Methods: We identified 50 US hospitals with OAFPs from the SOAP website. For each institution, 2 non-physicians independently searched for EHI related to labor analgesia and anesthesia for Cesarean delivery on hospital websites with OAFPs. EHI was subsequently assessed for text readability using the Flesch-Kincaid grade formula (FKGF) and Flesch Reading Ease (FRE) tools. The FKGF indicates the grade level needed to comprehend written text. The FRE score (on a scale of 0-100) represents ease of reading, with the extremes of 0-30 “very difficult” and 91-100 “very easy”. Calculations are shown in Table 1. Inter-rater agreement was assessed using the kappa statistic.
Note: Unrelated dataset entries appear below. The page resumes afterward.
-- pv_equiv track=rewrite | github.com/rloqvist/VIDE | vide/highlight.py | comments_positions
-- ===== SOURCE A (Python) =====
-- def comments_positions(string):
--     positions = list()
--     for n, line in enumerate(string.split("\n")):
--         i = line.find("//")
--         if i >= 0:
--             pos = {
--                 'start': "%s.%s" % ( n+1, i ),
--                 'stop': "%s.%s" % ( n+1, len(line) ),
--             }
--             positions.append(pos)
--     return positions
-- ===== SOURCE B (Python) =====
-- def comments_positions(string):
--     positions = []
--     n = 1
--     line_len = 0
--     comment_at = -1
--     prev_slash = False
--     for ch in string:
--         if ch == '\n':
--             if comment_at >= 0:
--                 positions.append({'start': "%s.%s" % (n, comment_at),
--                                   'stop': "%s.%s" % (n, line_len)})
--             n += 1
--             line_len = 0
--             comment_at = -1
--             prev_slash = False
--         else:
--             if comment_at < 0 and prev_slash and ch == '/':
--                 comment_at = line_len - 1
--             prev_slash = ch == '/'
--             line_len += 1
--     if comment_at >= 0:
--         positions.append({'start': "%s.%s" % (n, comment_at),
--                           'stop': "%s.%s" % (n, line_len)})
--     return positions
-- ===== Notes on version B (the rewrite author's own statement) =====
-- stated objective: alternative
-- what changed: Replaces splitting the text into lines and running str.find for the comment marker on each line with a single left-to-right character scan that tracks the line number, line length, a previous-char-was-slash flag and the column of the first marker, emitting an entry at each line break and at end of input.
import Mathlib
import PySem

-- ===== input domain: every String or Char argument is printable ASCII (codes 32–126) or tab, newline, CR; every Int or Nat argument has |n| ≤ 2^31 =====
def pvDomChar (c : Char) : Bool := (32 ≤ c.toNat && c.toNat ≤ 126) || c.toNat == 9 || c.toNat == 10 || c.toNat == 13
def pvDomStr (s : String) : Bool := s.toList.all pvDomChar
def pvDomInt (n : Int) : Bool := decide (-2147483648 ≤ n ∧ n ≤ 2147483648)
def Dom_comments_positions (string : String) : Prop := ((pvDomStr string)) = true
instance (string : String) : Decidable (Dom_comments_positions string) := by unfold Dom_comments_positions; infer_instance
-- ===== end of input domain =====

-- B replaces A's split("\n") + per-line str.find("//") with one left-to-right character
-- scan keeping the line number, line length, previous-char-was-'/' flag and first '//' column
-- (objective: alternative single-pass formulation; same O(n) cost).

-- the dict {'start': "%s.%s" % (n, i), 'stop': "%s.%s" % (n, len)} both Pythons build
def pvEntry (n i len : Int) : List (String × String) :=
  [("start", String.ofList (PySem.Int.toChars n ++ '.' :: PySem.Int.toChars i)),
   ("stop",  String.ofList (PySem.Int.toChars n ++ '.' :: PySem.Int.toChars len))]

-- ===== PORT A =====
-- loop body of A: for n, line in enumerate(...): i = line.find("//"); if i >= 0: append
def pvAStep (positions : List (List (String × String))) (p : Int × List Char) :
    List (List (String × String)) :=
  let i := PySem.Chars.find p.2 ['/', '/']
  if 0 ≤ i then positions ++ [pvEntry (p.1 + 1) i (p.2.length : Int)] else positions

def comments_positions (string : String) : List (List (String × String)) :=
  (PySem.List.enumerate (PySem.Chars.splitOn string.toList ['\n'])).foldl pvAStep []

-- ===== PORT B =====
-- loop body of B: state = (positions, n, line_len, comment_at, prev_slash)
def pvBStep (st : List (List (String × String)) × Int × Int × Int × Bool) (c : Char) :
    List (List (String × String)) × Int × Int × Int × Bool :=
  match st with
  | (positions, n, lineLen, commentAt, prevSlash) =>
    if c = '\n' then
      ((if 0 ≤ commentAt then positions ++ [pvEntry n commentAt lineLen] else positions),
       n + 1, 0, -1, false)
    else
      (positions, n, lineLen + 1,
       (if commentAt < 0 ∧ prevSlash = true ∧ c = '/' then lineLen - 1 else commentAt),
       c == '/')

-- the trailing "if comment_at >= 0: append" after the loop
def pvFin (st : List (List (String × String)) × Int × Int × Int × Bool) :
    List (List (String × String)) :=
  match st with
  | (positions, n, lineLen, commentAt, _) =>
    if 0 ≤ commentAt then positions ++ [pvEntry n commentAt lineLen] else positions

def comments_positions_alt (string : String) : List (List (String × String)) :=
  pvFin (string.toList.foldl pvBStep ([], 1, 0, -1, false))

-- ===== PRECONDITION & SPEC =====
def Spec_comments_positions (string : String) (out : List (List (String × String))) : Prop := out = comments_positions_alt string
instance (string : String) (out : List (List (String × String))) : Decidable (Spec_comments_positions string out) := by unfold Spec_comments_positions; infer_instance

-- ===== CLAIM (what is proved, stated in full; the proofs are below) =====
def Claim_equal_comments_positions : Prop := ∀ (string : String), Dom_comments_positions string → Spec_comments_positions string (comments_positions string)

-- ===== LEMMAS AND PROOFS =====

-- the list of lines str.split("\n") produces, written structurally
def pvLines : List Char → List (List Char)
  | [] => [[]]
  | c :: rest =>
    if c = '\n' then [] :: pvLines rest
    else
      match pvLines rest with
      | l :: ls => (c :: l) :: ls
      | [] => [[c]]

def pvConsHd (u : List Char) : List (List Char) → List (List Char)
  | [] => [u]
  | l :: ls => (u ++ l) :: ls

-- first index of "//", as an Option, structurally
def pvFind2 : List Char → Option Nat
  | [] => none
  | c :: t => if List.isPrefixOf ['/', '/'] (c :: t) then some 0 else (pvFind2 t).map (· + 1)

def pvLastSlash (u : List Char) : Bool := u.getLast? == some '/'

-- A's output on a list of lines, first line numbered n
def pvAL : List (List Char) → Int → List (List (String × String))
  | [], _ => []
  | l :: ls, n =>
    (if 0 ≤ PySem.Chars.find l ['/', '/'] then
       [pvEntry n (PySem.Chars.find l ['/', '/']) (l.length : Int)]
     else []) ++ pvAL ls (n + 1)

theorem pvLines_ne_nil (cs : List Char) : pvLines cs ≠ [] := by
  cases cs with
  | nil => simp [pvLines]
  | cons c rest =>
    simp only [pvLines]
    split
    · simp
    · cases h : pvLines rest <;> simp

theorem pvFind_go_eq (u : List Char) (k : Nat) :
    PySem.Chars.find.go ['/', '/'] u k =
      (match pvFind2 u with | some i => ((k + i : Nat) : Int) | none => -1) := by
  induction u generalizing k with
  | nil => simp [PySem.Chars.find.go, pvFind2]
  | cons c t ih =>
    simp only [PySem.Chars.find.go, pvFind2]
    split
    · simp
    · rw [ih (k + 1)]
      cases pvFind2 t
      · simp
      · simp
        ring

theorem pvFind_eq (u : List Char) :
    PySem.Chars.find u ['/', '/'] =
      (match pvFind2 u with | some i => (i : Int) | none => -1) := by
  have := pvFind_go_eq u 0
  simpa [PySem.Chars.find] using this

theorem pvFind2_append (u : List Char) (c : Char) :
    pvFind2 (u ++ [c]) =
      (match pvFind2 u with
       | some i => some i
       | none => if pvLastSlash u = true ∧ c = '/' then some (u.length - 1) else none) := by
  induction u with
  | nil =>
    simp [pvFind2, pvLastSlash, List.isPrefixOf]
  | cons a t ih =>
    cases t with
    | nil =>
      have hLS : pvLastSlash [a] = (a == '/') := by
        simp [pvLastSlash]
      by_cases ha : a = '/'
      · subst ha
        by_cases hc2 : c = '/'
        · subst hc2
          simp [pvFind2, pvLastSlash, List.isPrefixOf]
        · simp [pvFind2, pvLastSlash, List.isPrefixOf, hc2]
          exact fun h => hc2 h.symm
      · simp [pvFind2, pvLastSlash, List.isPrefixOf, ha]
        intro h
        exact absurd h.symm ha
    | cons b t' =>
      have hL : pvFind2 (a :: b :: t' ++ [c]) =
          if List.isPrefixOf ['/', '/'] (a :: b :: (t' ++ [c])) = true then some 0
          else (pvFind2 (b :: t' ++ [c])).map (· + 1) := rfl
      have hR : pvFind2 (a :: b :: t') =
          if List.isPrefixOf ['/', '/'] (a :: b :: t') = true then some 0
          else (pvFind2 (b :: t')).map (· + 1) := rfl
      have hpre2 : List.isPrefixOf ['/', '/'] (a :: b :: (t' ++ [c])) =
          List.isPrefixOf ['/', '/'] (a :: b :: t') := by
        simp [List.isPrefixOf]
      rw [hL, hR, hpre2]
      split
      · rfl
      · rw [ih]
        cases h2 : pvFind2 (b :: t') with
        | some i => simp
        | none =>
          have hlast : pvLastSlash (a :: b :: t') = pvLastSlash (b :: t') := by
            simp [pvLastSlash, List.getLast?_cons_cons]
          rw [hlast]
          by_cases hsl : pvLastSlash (b :: t') = true ∧ c = '/'
          · simp only [if_pos hsl, Option.map_some, List.length_cons]
            congr 1
          · simp [if_neg hsl]

theorem pvSplitOn_go (fuel : Nat) (l cur : List Char) (acc : List (List Char))
    (h : l.length < fuel) :
    PySem.Chars.splitOn.go ['\n'] fuel l cur acc =
      acc.reverse ++ pvConsHd cur.reverse (pvLines l) := by
  induction fuel generalizing l cur acc with
  | zero => omega
  | succ fuel ih =>
    cases l with
    | nil =>
      simp [PySem.Chars.splitOn.go, pvLines, pvConsHd]
    | cons c rest =>
      simp only [PySem.Chars.splitOn.go]
      by_cases hc : c = '\n'
      · have hpre : List.isPrefixOf ['\n'] (c :: rest) = true := by
          simp [List.isPrefixOf, hc]
        rw [if_pos hpre]
        simp only [List.length_cons, List.length_nil, List.drop_succ_cons, List.drop_zero]
        rw [ih rest [] (cur.reverse :: acc) (by simpa using Nat.lt_of_succ_lt_succ h)]
        obtain ⟨l0, ls0, hl⟩ : ∃ l0 ls0, pvLines rest = l0 :: ls0 := by
          cases hx : pvLines rest with
          | nil => exact absurd hx (pvLines_ne_nil rest)
          | cons l0 ls0 => exact ⟨l0, ls0, rfl⟩
        simp [pvLines, hc, hl, pvConsHd]
      · have hpre : List.isPrefixOf ['\n'] (c :: rest) = false := by
          simp [List.isPrefixOf]
          intro hcontra
          exact hc hcontra.symm
        rw [if_neg (by simp [hpre])]
        rw [ih rest (c :: cur) acc (by simpa using Nat.lt_of_succ_lt_succ h)]
        obtain ⟨l0, ls0, hl⟩ : ∃ l0 ls0, pvLines rest = l0 :: ls0 := by
          cases hx : pvLines rest with
          | nil => exact absurd hx (pvLines_ne_nil rest)
          | cons l0 ls0 => exact ⟨l0, ls0, rfl⟩
        simp [pvLines, hc, hl, pvConsHd]

theorem pvSplitOn_eq (cs : List Char) :
    PySem.Chars.splitOn cs ['\n'] = pvLines cs := by
  rw [PySem.Chars.splitOn, pvSplitOn_go (cs.length + 1) cs [] [] (by omega)]
  obtain ⟨l0, ls0, hl⟩ : ∃ l0 ls0, pvLines cs = l0 :: ls0 := by
    cases hx : pvLines cs with
    | nil => exact absurd hx (pvLines_ne_nil cs)
    | cons l0 ls0 => exact ⟨l0, ls0, rfl⟩
  simp [hl, pvConsHd]

theorem pvA_foldl_eq (ls : List (List Char)) (acc : List (List (String × String))) (k : Int) :
    (PySem.List.enumerate ls k).foldl pvAStep acc = acc ++ pvAL ls (k + 1) := by
  induction ls generalizing acc k with
  | nil => simp [PySem.List.enumerate_nil, pvAL]
  | cons l ls ih =>
    rw [PySem.List.enumerate_cons, List.foldl_cons, ih]
    simp only [pvAStep, pvAL]
    split <;> simp [List.append_assoc]

theorem pvMain (cs : List Char) (acc : List (List (String × String))) (n : Int)
    (u : List Char) :
    pvFin (cs.foldl pvBStep
        (acc, n, (u.length : Int), PySem.Chars.find u ['/', '/'], pvLastSlash u)) =
      acc ++ pvAL (pvConsHd u (pvLines cs)) n := by
  induction cs generalizing acc n u with
  | nil =>
    simp only [List.foldl_nil, pvFin, pvLines, pvConsHd, pvAL, List.append_nil]
    split <;> simp
  | cons c cs ih =>
    rw [List.foldl_cons]
    obtain ⟨l0, ls0, hl⟩ : ∃ l0 ls0, pvLines cs = l0 :: ls0 := by
      cases hx : pvLines cs with
      | nil => exact absurd hx (pvLines_ne_nil cs)
      | cons l0 ls0 => exact ⟨l0, ls0, rfl⟩
    have hfind0 : PySem.Chars.find [] ['/', '/'] = -1 := by decide
    have hlast0 : pvLastSlash [] = false := by decide
    by_cases hc : c = '\n'
    · subst hc
      have hstep : pvBStep (acc, n, (u.length : Int), PySem.Chars.find u ['/', '/'], pvLastSlash u) '\n' =
          ((if 0 ≤ PySem.Chars.find u ['/', '/'] then
              acc ++ [pvEntry n (PySem.Chars.find u ['/', '/']) (u.length : Int)] else acc),
           n + 1, ((([] : List Char)).length : Int), PySem.Chars.find [] ['/', '/'],
           pvLastSlash []) := by
        simp [pvBStep, hfind0, hlast0]
      rw [hstep, ih]
      simp only [pvLines, reduceIte, pvConsHd, hl]
      split <;> rename_i hf <;> simp [pvAL, hf, List.append_assoc]
    · have hlen : (u.length : Int) + 1 = (((u ++ [c]).length : Nat) : Int) := by
        simp
      have hlast : (c == '/') = pvLastSlash (u ++ [c]) := by
        simp [pvLastSlash]
      have hca : (if PySem.Chars.find u ['/', '/'] < 0 ∧ pvLastSlash u = true ∧ c = '/' then
            (u.length : Int) - 1 else PySem.Chars.find u ['/', '/']) =
          PySem.Chars.find (u ++ [c]) ['/', '/'] := by
        rw [pvFind_eq u, pvFind_eq (u ++ [c]), pvFind2_append]
        cases h2 : pvFind2 u with
        | some i =>
          have : ¬ ((i : Int) < 0 ∧ pvLastSlash u = true ∧ c = '/') := by
            intro hcon; have := hcon.1; omega
          simp [this]
        | none =>
          by_cases hsl : pvLastSlash u = true ∧ c = '/'
          · have hu : u ≠ [] := by
              intro h; rw [h] at hsl; exact absurd hsl.1 (by decide)
            have h1 : 1 ≤ u.length := by
              cases u with
              | nil => exact absurd rfl hu
              | cons _ _ => simp
            rw [if_pos ⟨by norm_num, hsl.1, hsl.2⟩, if_pos hsl]
            push_cast [Nat.cast_sub h1]
            ring
          · rw [if_neg (by intro h; exact hsl ⟨h.2.1, h.2.2⟩), if_neg hsl]
      have hstep : pvBStep (acc, n, (u.length : Int), PySem.Chars.find u ['/', '/'], pvLastSlash u) c =
          (acc, n, (((u ++ [c]).length : Nat) : Int), PySem.Chars.find (u ++ [c]) ['/', '/'],
           pvLastSlash (u ++ [c])) := by
        simp only [pvBStep, if_neg hc]
        rw [← hca, ← hlast, ← hlen]
      rw [hstep, ih]
      simp only [pvLines, if_neg hc, hl, pvConsHd, pvAL]
      simp [List.append_assoc]

theorem pvA_closed (s : String) :
    comments_positions s = pvAL (pvLines s.toList) 1 := by
  rw [comments_positions, pvSplitOn_eq]
  have := pvA_foldl_eq (pvLines s.toList) [] 0
  simpa using this

theorem pvB_closed (s : String) :
    comments_positions_alt s = pvAL (pvLines s.toList) 1 := by
  rw [comments_positions_alt]
  have h0 : (([] : List (List (String × String))), (1 : Int), (0 : Int), (-1 : Int), false) =
      (([] : List (List (String × String))), (1 : Int), ((([] : List Char)).length : Int),
        PySem.Chars.find [] ['/', '/'], pvLastSlash []) := by
    simp [pvLastSlash, show PySem.Chars.find [] ['/', '/'] = -1 from by decide]
  rw [h0, pvMain]
  obtain ⟨l0, ls0, hl⟩ : ∃ l0 ls0, pvLines s.toList = l0 :: ls0 := by
    cases hx : pvLines s.toList with
    | nil => exact absurd hx (pvLines_ne_nil s.toList)
    | cons l0 ls0 => exact ⟨l0, ls0, rfl⟩
  simp [hl, pvConsHd]

-- ===== VERDICT (by name: the statement is the Claim_ definition above) =====
theorem comments_positions_spec : Claim_equal_comments_positions := by
  intro s _
  unfold Spec_comments_positions
  rw [pvA_closed, pvB_closed]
Data presented as n (%) and median [interquartile range].
Results: The 2 raters were able to locate EHI for obstetric anesthesia on 27 (54%) and 33 (66%) hospital websites respectively; kappa = 0.72. The raters located a specific obstetric anesthesia website or webpage with patient EHI for only 6 (12%) and 9 (18%) hospitals respectively; kappa = 0.71. Readability statistics for the 33 hospitals with obstetric anesthesia EHI are shown in Table 2. The median FKGF was 10th grade. The median FRE was 42.3, indicating a “difficult” ease of reading.
Conclusions: In this observational study, we observed that at least one third of hospitals with OAFPs lack online EHI about obstetric anesthesia. In addition, the FKGL level is higher than recommended by the American Medical Association and National Institute of Health; both organizations recommend patient education material should be no higher than 6th grade level.(1) Of the available EHI, the majority of content is difficult to read and requires reading comprehension level several grade levels above national guidelines for patient information. These data suggest that academic hospitals need to improve the quantity and quality of patient web-based EHI.
(1) JAMA 2005;165:2618-2623
(2) SOAP 2014 Meeting: Abstract T53.